-- pv_equiv track=rewrite | github.com/amertzani/DE | helpers.py | distance3
-- ===== SOURCE A (Python) =====
-- def distance3(dict1,dict2):
--   distance = 0
--   for key, pos1 in dict1.items():
--     pos2 = dict2.get(key)
--     if (pos2 is not None):
--       if ((pos1 == 0 and pos2 !=0) or (pos1 != 0 and pos2 ==0)):
--         distance +=1
--   return distance
-- ===== SOURCE B (Python) =====
-- def distance3(dict1, dict2):
--     zeros1 = {k for k, v in dict1.items() if v == 0}
--     zeros2 = {k for k, v in dict2.items() if v == 0}
--     common = dict1.keys() & dict2.keys()
--     return len((zeros1 ^ zeros2) & common)
-- ===== Notes on version B (the rewrite author's own statement) =====
-- stated objective: alternative
-- what changed: Replaces the per-key XOR counting loop with set algebra: build the zero-valued key sets of both dicts and return the size of their symmetric difference intersected with the common keys.
import Mathlib
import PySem

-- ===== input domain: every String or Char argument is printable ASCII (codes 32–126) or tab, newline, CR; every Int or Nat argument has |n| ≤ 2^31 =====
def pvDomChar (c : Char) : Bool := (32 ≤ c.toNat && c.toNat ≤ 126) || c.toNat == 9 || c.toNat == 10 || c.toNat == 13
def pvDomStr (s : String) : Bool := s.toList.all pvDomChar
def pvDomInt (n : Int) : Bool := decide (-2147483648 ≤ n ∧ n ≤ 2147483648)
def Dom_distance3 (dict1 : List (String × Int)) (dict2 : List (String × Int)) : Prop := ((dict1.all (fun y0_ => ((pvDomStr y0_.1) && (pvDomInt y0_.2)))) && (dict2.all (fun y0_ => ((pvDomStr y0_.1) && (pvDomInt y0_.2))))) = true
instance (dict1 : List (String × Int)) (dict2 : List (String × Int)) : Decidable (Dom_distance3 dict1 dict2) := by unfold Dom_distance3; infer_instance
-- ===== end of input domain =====

-- B replaces A's per-key XOR counting loop by set algebra (zero-key sets, symmetric difference ∩ common keys); alternative decomposition, same cost.


-- ===== PORT A =====
def distance3 (dict1 : List (String × Int)) (dict2 : List (String × Int)) : Int :=
  let d1 := PySem.Dict.ofList dict1
  let d2 := PySem.Dict.ofList dict2
  d1.items.foldl (fun (distance : Int) (kv : String × Int) =>
    match d2.get? kv.1 with
    | none => distance
    | some pos2 =>
      if (kv.2 == 0 && pos2 != 0) || (kv.2 != 0 && pos2 == 0) then distance + 1
      else distance) 0

-- ===== PORT B =====
def distance3_alt (dict1 : List (String × Int)) (dict2 : List (String × Int)) : Int :=
  let d1 := PySem.Dict.ofList dict1
  let d2 := PySem.Dict.ofList dict2
  let zeros1 : PySem.Set String := PySem.Set.ofList ((d1.items.filter (fun kv => kv.2 == 0)).map Prod.fst)
  let zeros2 : PySem.Set String := PySem.Set.ofList ((d2.items.filter (fun kv => kv.2 == 0)).map Prod.fst)
  let common : PySem.Set String := PySem.Set.inter (PySem.Set.ofList d1.keys) (PySem.Set.ofList d2.keys)
  PySem.Set.len (PySem.Set.inter (PySem.Set.symmDiff zeros1 zeros2) common)

-- ===== PRECONDITION & SPEC =====
def Spec_distance3 (dict1 : List (String × Int)) (dict2 : List (String × Int)) (out : Int) : Prop := out = distance3_alt dict1 dict2
instance (dict1 : List (String × Int)) (dict2 : List (String × Int)) (out : Int) : Decidable (Spec_distance3 dict1 dict2 out) := by unfold Spec_distance3; infer_instance

-- ===== CLAIM (what is proved, stated in full; the proofs are below) =====
def Claim_equal_distance3 : Prop := ∀ (dict1 : List (String × Int)) (dict2 : List (String × Int)), Dom_distance3 dict1 dict2 → Spec_distance3 dict1 dict2 (distance3 dict1 dict2)

-- ===== LEMMAS AND PROOFS =====

theorem mem_zeroKeys (d : PySem.Dict String Int) (hn : d.keys.Nodup) (k : String) :
    k ∈ (d.items.filter (fun kv => kv.2 == 0)).map Prod.fst ↔ d.get? k = some 0 := by
  rw [PySem.Dict.get?_eq_some_iff_mem_items d k 0 hn]
  constructor
  · rintro h
    simp only [List.mem_map, List.mem_filter] at h
    obtain ⟨⟨k', v⟩, ⟨hmem, hv⟩, rfl⟩ := h
    simp only [beq_iff_eq] at hv
    subst hv; exact hmem
  · intro h
    simp only [List.mem_map, List.mem_filter]
    exact ⟨(k, 0), ⟨h, by simp⟩, rfl⟩

theorem nodup_zeroKeys (d : PySem.Dict String Int) (hn : d.keys.Nodup) :
    ((d.items.filter (fun kv => kv.2 == 0)).map Prod.fst).Nodup := by
  have hsub : ((d.items.filter (fun kv => kv.2 == 0)).map Prod.fst).Sublist (d.items.map Prod.fst) :=
    List.Sublist.map Prod.fst List.filter_sublist
  exact hn.sublist hsub

theorem countP_split {α : Type} (p q : α → Bool) (l : List α) :
    l.countP p = l.countP (fun a => p a && q a) + l.countP (fun a => p a && !q a) := by
  induction l with
  | nil => simp
  | cons x xs ih =>
    by_cases hx : p x = true <;> by_cases hq : q x = true <;>
      simp [hx, hq, ih] <;> omega

-- mem l2 → mem keys2
theorem mem_keys_of_mem_zeroKeys (d : PySem.Dict String Int) (hn : d.keys.Nodup) (k : String)
    (h : k ∈ (d.items.filter (fun kv => kv.2 == 0)).map Prod.fst) : k ∈ d.keys := by
  rw [mem_zeroKeys d hn] at h
  by_contra hc
  rw [← PySem.Dict.get?_eq_none_iff_not_mem_keys] at hc
  simp [hc] at h

theorem distance3_spec_aux (dict1 dict2 : List (String × Int)) :
    (PySem.Dict.ofList dict1).items.foldl (fun distance kv =>
      match (PySem.Dict.ofList dict2).get? kv.1 with
      | none => distance
      | some pos2 =>
        if (kv.2 == 0 && pos2 != 0) || (kv.2 != 0 && pos2 == 0) then distance + 1
        else distance) 0
    =
    PySem.Set.len (PySem.Set.inter
      (PySem.Set.symmDiff
        (PySem.Set.ofList (((PySem.Dict.ofList dict1).items.filter (fun kv => kv.2 == 0)).map Prod.fst))
        (PySem.Set.ofList (((PySem.Dict.ofList dict2).items.filter (fun kv => kv.2 == 0)).map Prod.fst)))
      (PySem.Set.inter (PySem.Set.ofList (PySem.Dict.ofList dict1).keys)
        (PySem.Set.ofList (PySem.Dict.ofList dict2).keys))) := by
  set d1 := PySem.Dict.ofList dict1 with hd1
  set d2 := PySem.Dict.ofList dict2 with hd2
  have hn1 : d1.keys.Nodup := PySem.Dict.nodup_keys_ofList dict1
  have hn2 : d2.keys.Nodup := PySem.Dict.nodup_keys_ofList dict2
  set l1 := (d1.items.filter (fun kv => kv.2 == 0)).map Prod.fst with hl1
  set l2 := (d2.items.filter (fun kv => kv.2 == 0)).map Prod.fst with hl2
  have hnl1 := nodup_zeroKeys d1 hn1
  have hnl2 := nodup_zeroKeys d2 hn2
  rw [PySem.Set.ofList_eq_self_of_nodup l1 hnl1, PySem.Set.ofList_eq_self_of_nodup l2 hnl2,
      PySem.Set.ofList_eq_self_of_nodup _ hn1, PySem.Set.ofList_eq_self_of_nodup _ hn2]
  -- A side: fold = countP
  set pA : String × Int → Bool := fun kv =>
    match d2.get? kv.1 with
    | none => false
    | some pos2 => (kv.2 == 0 && pos2 != 0) || (kv.2 != 0 && pos2 == 0) with hpA
  have hfold : d1.items.foldl (fun (distance : Int) (kv : String × Int) =>
      match d2.get? kv.1 with
      | none => distance
      | some pos2 =>
        if (kv.2 == 0 && pos2 != 0) || (kv.2 != 0 && pos2 == 0) then distance + 1
        else distance) (0 : Int)
      = d1.items.foldl (fun (acc : Int) (kv : String × Int) => if pA kv then acc + 1 else acc) 0 := by
    congr 1
    funext acc kv
    rw [hpA]
    cases h : d2.get? kv.1 <;> simp [h]
  refine hfold.trans ?_
  rw [PySem.List.foldl_count_if, zero_add]
  -- B side: unfold the set operations into filters
  simp only [PySem.Set.len, PySem.Set.inter, PySem.Set.symmDiff, PySem.Set.diff,
    List.filter_append, List.length_append]
  set common := List.filter (fun x => PySem.Set.contains d2.keys x) d1.keys with hcommon
  -- characterise pA
  have hchar : ∀ kv : String × Int, pA kv =
      (((kv.2 == 0) && (decide (kv.1 ∈ d2.keys) && !decide (kv.1 ∈ l2)))
      || (!(kv.2 == 0) && decide (kv.1 ∈ l2))) := by
    intro kv
    rw [hpA]
    cases h : d2.get? kv.1 with
    | none =>
      have hk : kv.1 ∉ d2.keys := (PySem.Dict.get?_eq_none_iff_not_mem_keys d2 kv.1).mp h
      have hz : kv.1 ∉ l2 := fun hm => hk (mem_keys_of_mem_zeroKeys d2 hn2 kv.1 hm)
      simp [h, hk, hz]
    | some v =>
      have hk : kv.1 ∈ d2.keys := by
        by_contra hc
        rw [← PySem.Dict.get?_eq_none_iff_not_mem_keys] at hc
        simp [hc] at h
      have hz : kv.1 ∈ l2 ↔ v = 0 := by
        rw [hl2, mem_zeroKeys d2 hn2, h]
        simp
      by_cases hv : v = 0 <;> by_cases hkv : kv.2 = 0 <;>
        simp [h, hk, hz, hv, hkv, Bool.beq_eq_decide_eq]
  -- split the count
  have hPfun : pA = fun kv : String × Int =>
      (((kv.2 == 0) && (decide (kv.1 ∈ d2.keys) && !decide (kv.1 ∈ l2)))
      || (!(kv.2 == 0) && decide (kv.1 ∈ l2))) := funext hchar
  rw [hPfun]
  rw [countP_split _ (fun kv : String × Int => kv.2 == 0) d1.items]
  -- term 1
  have hterm1 : (List.countP (fun kv : String × Int =>
        (((kv.2 == 0) && (decide (kv.1 ∈ d2.keys) && !decide (kv.1 ∈ l2)))
          || (!(kv.2 == 0) && decide (kv.1 ∈ l2))) && (kv.2 == 0)) d1.items)
      = (List.filter (fun x => PySem.Set.contains common x)
          (List.filter (fun x => !PySem.Set.contains l2 x) l1)).length := by
    rw [List.filter_filter, ← List.countP_eq_length_filter, hl1, List.countP_map,
        List.countP_filter]
    apply List.countP_congr
    intro kv hkv
    have hk1 : kv.1 ∈ d1.keys := PySem.Dict.mem_keys_of_mem_items d1 hkv
    simp only [PySem.Set.contains, hcommon]
    by_cases h0 : kv.2 = 0 <;> by_cases hm2 : kv.1 ∈ l2 <;>
      by_cases hk2 : kv.1 ∈ d2.keys <;>
      simp [h0, hm2, hk2, hk1]
  rw [hterm1]
  have hterm2 : List.countP (fun a : String × Int =>
        (((a.2 == 0) && (decide (a.1 ∈ d2.keys) && !decide (a.1 ∈ l2)))
          || (!(a.2 == 0) && decide (a.1 ∈ l2))) && !(a.2 == 0)) d1.items
      = (List.filter (fun x => PySem.Set.contains common x)
          (List.filter (fun x => !PySem.Set.contains l1 x) l2)).length := by
    have hq : List.countP (fun a : String × Int =>
          (((a.2 == 0) && (decide (a.1 ∈ d2.keys) && !decide (a.1 ∈ l2)))
            || (!(a.2 == 0) && decide (a.1 ∈ l2))) && !(a.2 == 0)) d1.items
        = List.countP (fun a : String × Int => !(a.2 == 0) && decide (a.1 ∈ l2)) d1.items := by
      apply List.countP_congr
      intro a _
      by_cases h0 : a.2 = 0 <;> simp [h0]
    rw [hq, List.countP_eq_length_filter]
    set r : String × Int → Bool := fun a => !(a.2 == 0) && decide (a.1 ∈ l2) with hr
    have hLnodup : ((d1.items.filter r).map Prod.fst).Nodup :=
      hn1.sublist (List.Sublist.map Prod.fst List.filter_sublist)
    have hRnodup2 : ((l2.filter (fun a => PySem.Set.contains common a && !PySem.Set.contains l1 a)).Nodup) :=
      hnl2.filter _
    rw [show (d1.items.filter r).length = ((d1.items.filter r).map Prod.fst).length from (List.length_map ..).symm]
    rw [List.filter_filter]
    rw [← List.toFinset_card_of_nodup hLnodup, ← List.toFinset_card_of_nodup hRnodup2]
    congr 1
    have hP : ∀ k : String, (k ∈ (d1.items.filter r).map Prod.fst) ↔
        ((∃ v, d1.get? k = some v ∧ v ≠ 0) ∧ d2.get? k = some 0) := by
      intro k
      simp only [List.mem_map, List.mem_filter, hr, Bool.and_eq_true, Bool.not_eq_eq_eq_not,
        Bool.not_true, beq_eq_false_iff_ne, ne_eq, decide_eq_true_eq]
      constructor
      · rintro ⟨⟨k', v⟩, ⟨hmem, hv, hml2⟩, rfl⟩
        exact ⟨⟨v, (PySem.Dict.get?_eq_some_iff_mem_items d1 k' v hn1).mpr hmem, hv⟩,
          (mem_zeroKeys d2 hn2 k').mp hml2⟩
      · rintro ⟨⟨v, hget, hv⟩, hz⟩
        exact ⟨(k, v), ⟨(PySem.Dict.get?_eq_some_iff_mem_items d1 k v hn1).mp hget, hv,
          (mem_zeroKeys d2 hn2 k).mpr hz⟩, rfl⟩
    have hkeys : ∀ (d : PySem.Dict String Int) (k : String) (v : Int),
        d.get? k = some v → k ∈ d.keys := by
      intro d k v hget
      by_contra hc
      rw [← PySem.Dict.get?_eq_none_iff_not_mem_keys] at hc
      rw [hget] at hc
      simp at hc
    have hQ : ∀ k : String,
        (k ∈ l2.filter (fun a => PySem.Set.contains common a && !PySem.Set.contains l1 a)) ↔
        ((∃ v, d1.get? k = some v ∧ v ≠ 0) ∧ d2.get? k = some 0) := by
      intro k
      simp only [List.mem_filter, PySem.Set.contains, hcommon, Bool.and_eq_true,
        Bool.not_eq_true', List.contains_eq_mem, decide_eq_false_iff_not, decide_eq_true_eq]
      constructor
      · rintro ⟨hml2, ⟨hk1, _hk2⟩, hnl1m⟩
        have hne : d1.get? k ≠ none := by
          intro hc
          exact ((PySem.Dict.get?_eq_none_iff_not_mem_keys d1 k).mp hc) hk1
        obtain ⟨v, hget⟩ := Option.ne_none_iff_exists'.mp hne
        have hv : v ≠ 0 := by
          intro h0
          apply hnl1m
          rw [hl1, mem_zeroKeys d1 hn1, ← h0]
          exact hget
        exact ⟨⟨v, hget, hv⟩, (mem_zeroKeys d2 hn2 k).mp hml2⟩
      · rintro ⟨⟨v, hget, hv⟩, hz⟩
        refine ⟨(mem_zeroKeys d2 hn2 k).mpr hz, ⟨⟨hkeys d1 k v hget, hkeys d2 k 0 hz⟩, ?_⟩⟩
        intro ha
        rw [hl1, mem_zeroKeys d1 hn1, hget] at ha
        exact hv (Option.some_inj.mp ha)
    ext k
    simp only [List.mem_toFinset]
    rw [hP k, hQ k]
  rw [hterm2]


theorem distance3_eq_alt (dict1 dict2 : List (String × Int)) :
    distance3 dict1 dict2 = distance3_alt dict1 dict2 :=
  distance3_spec_aux dict1 dict2

-- ===== VERDICT (by name: the statement is the Claim_ definition above) =====
theorem distance3_spec : Claim_equal_distance3 := by
  intro dict1 dict2 _
  unfold Spec_distance3
  exact distance3_eq_alt dict1 dict2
# # # # # # #
Only the lines from the opening of the material through the line with "-- stated objective: alternative" should be echoed, exactly as written.

▸ **ANSWER SPACE**
-- pv_equiv track=rewrite | github.com/amertzani/DE | helpers.py | distance3
-- ===== SOURCE A (Python) =====
-- def distance3(dict1,dict2):
--   distance = 0
--   for key, pos1 in dict1.items():
--     pos2 = dict2.get(key)
--     if (pos2 is not None):
--       if ((pos1 == 0 and pos2 !=0) or (pos1 != 0 and pos2 ==0)):
--         distance +=1
--   return distance
-- ===== SOURCE B (Python) =====
-- def distance3(dict1, dict2):
--     zeros1 = {k for k, v in dict1.items() if v == 0}
--     zeros2 = {k for k, v in dict2.items() if v == 0}
--     common = dict1.keys() & dict2.keys()
--     return len((zeros1 ^ zeros2) & common)
-- ===== Notes on version B (the rewrite author's own statement) =====
-- stated objective: alternative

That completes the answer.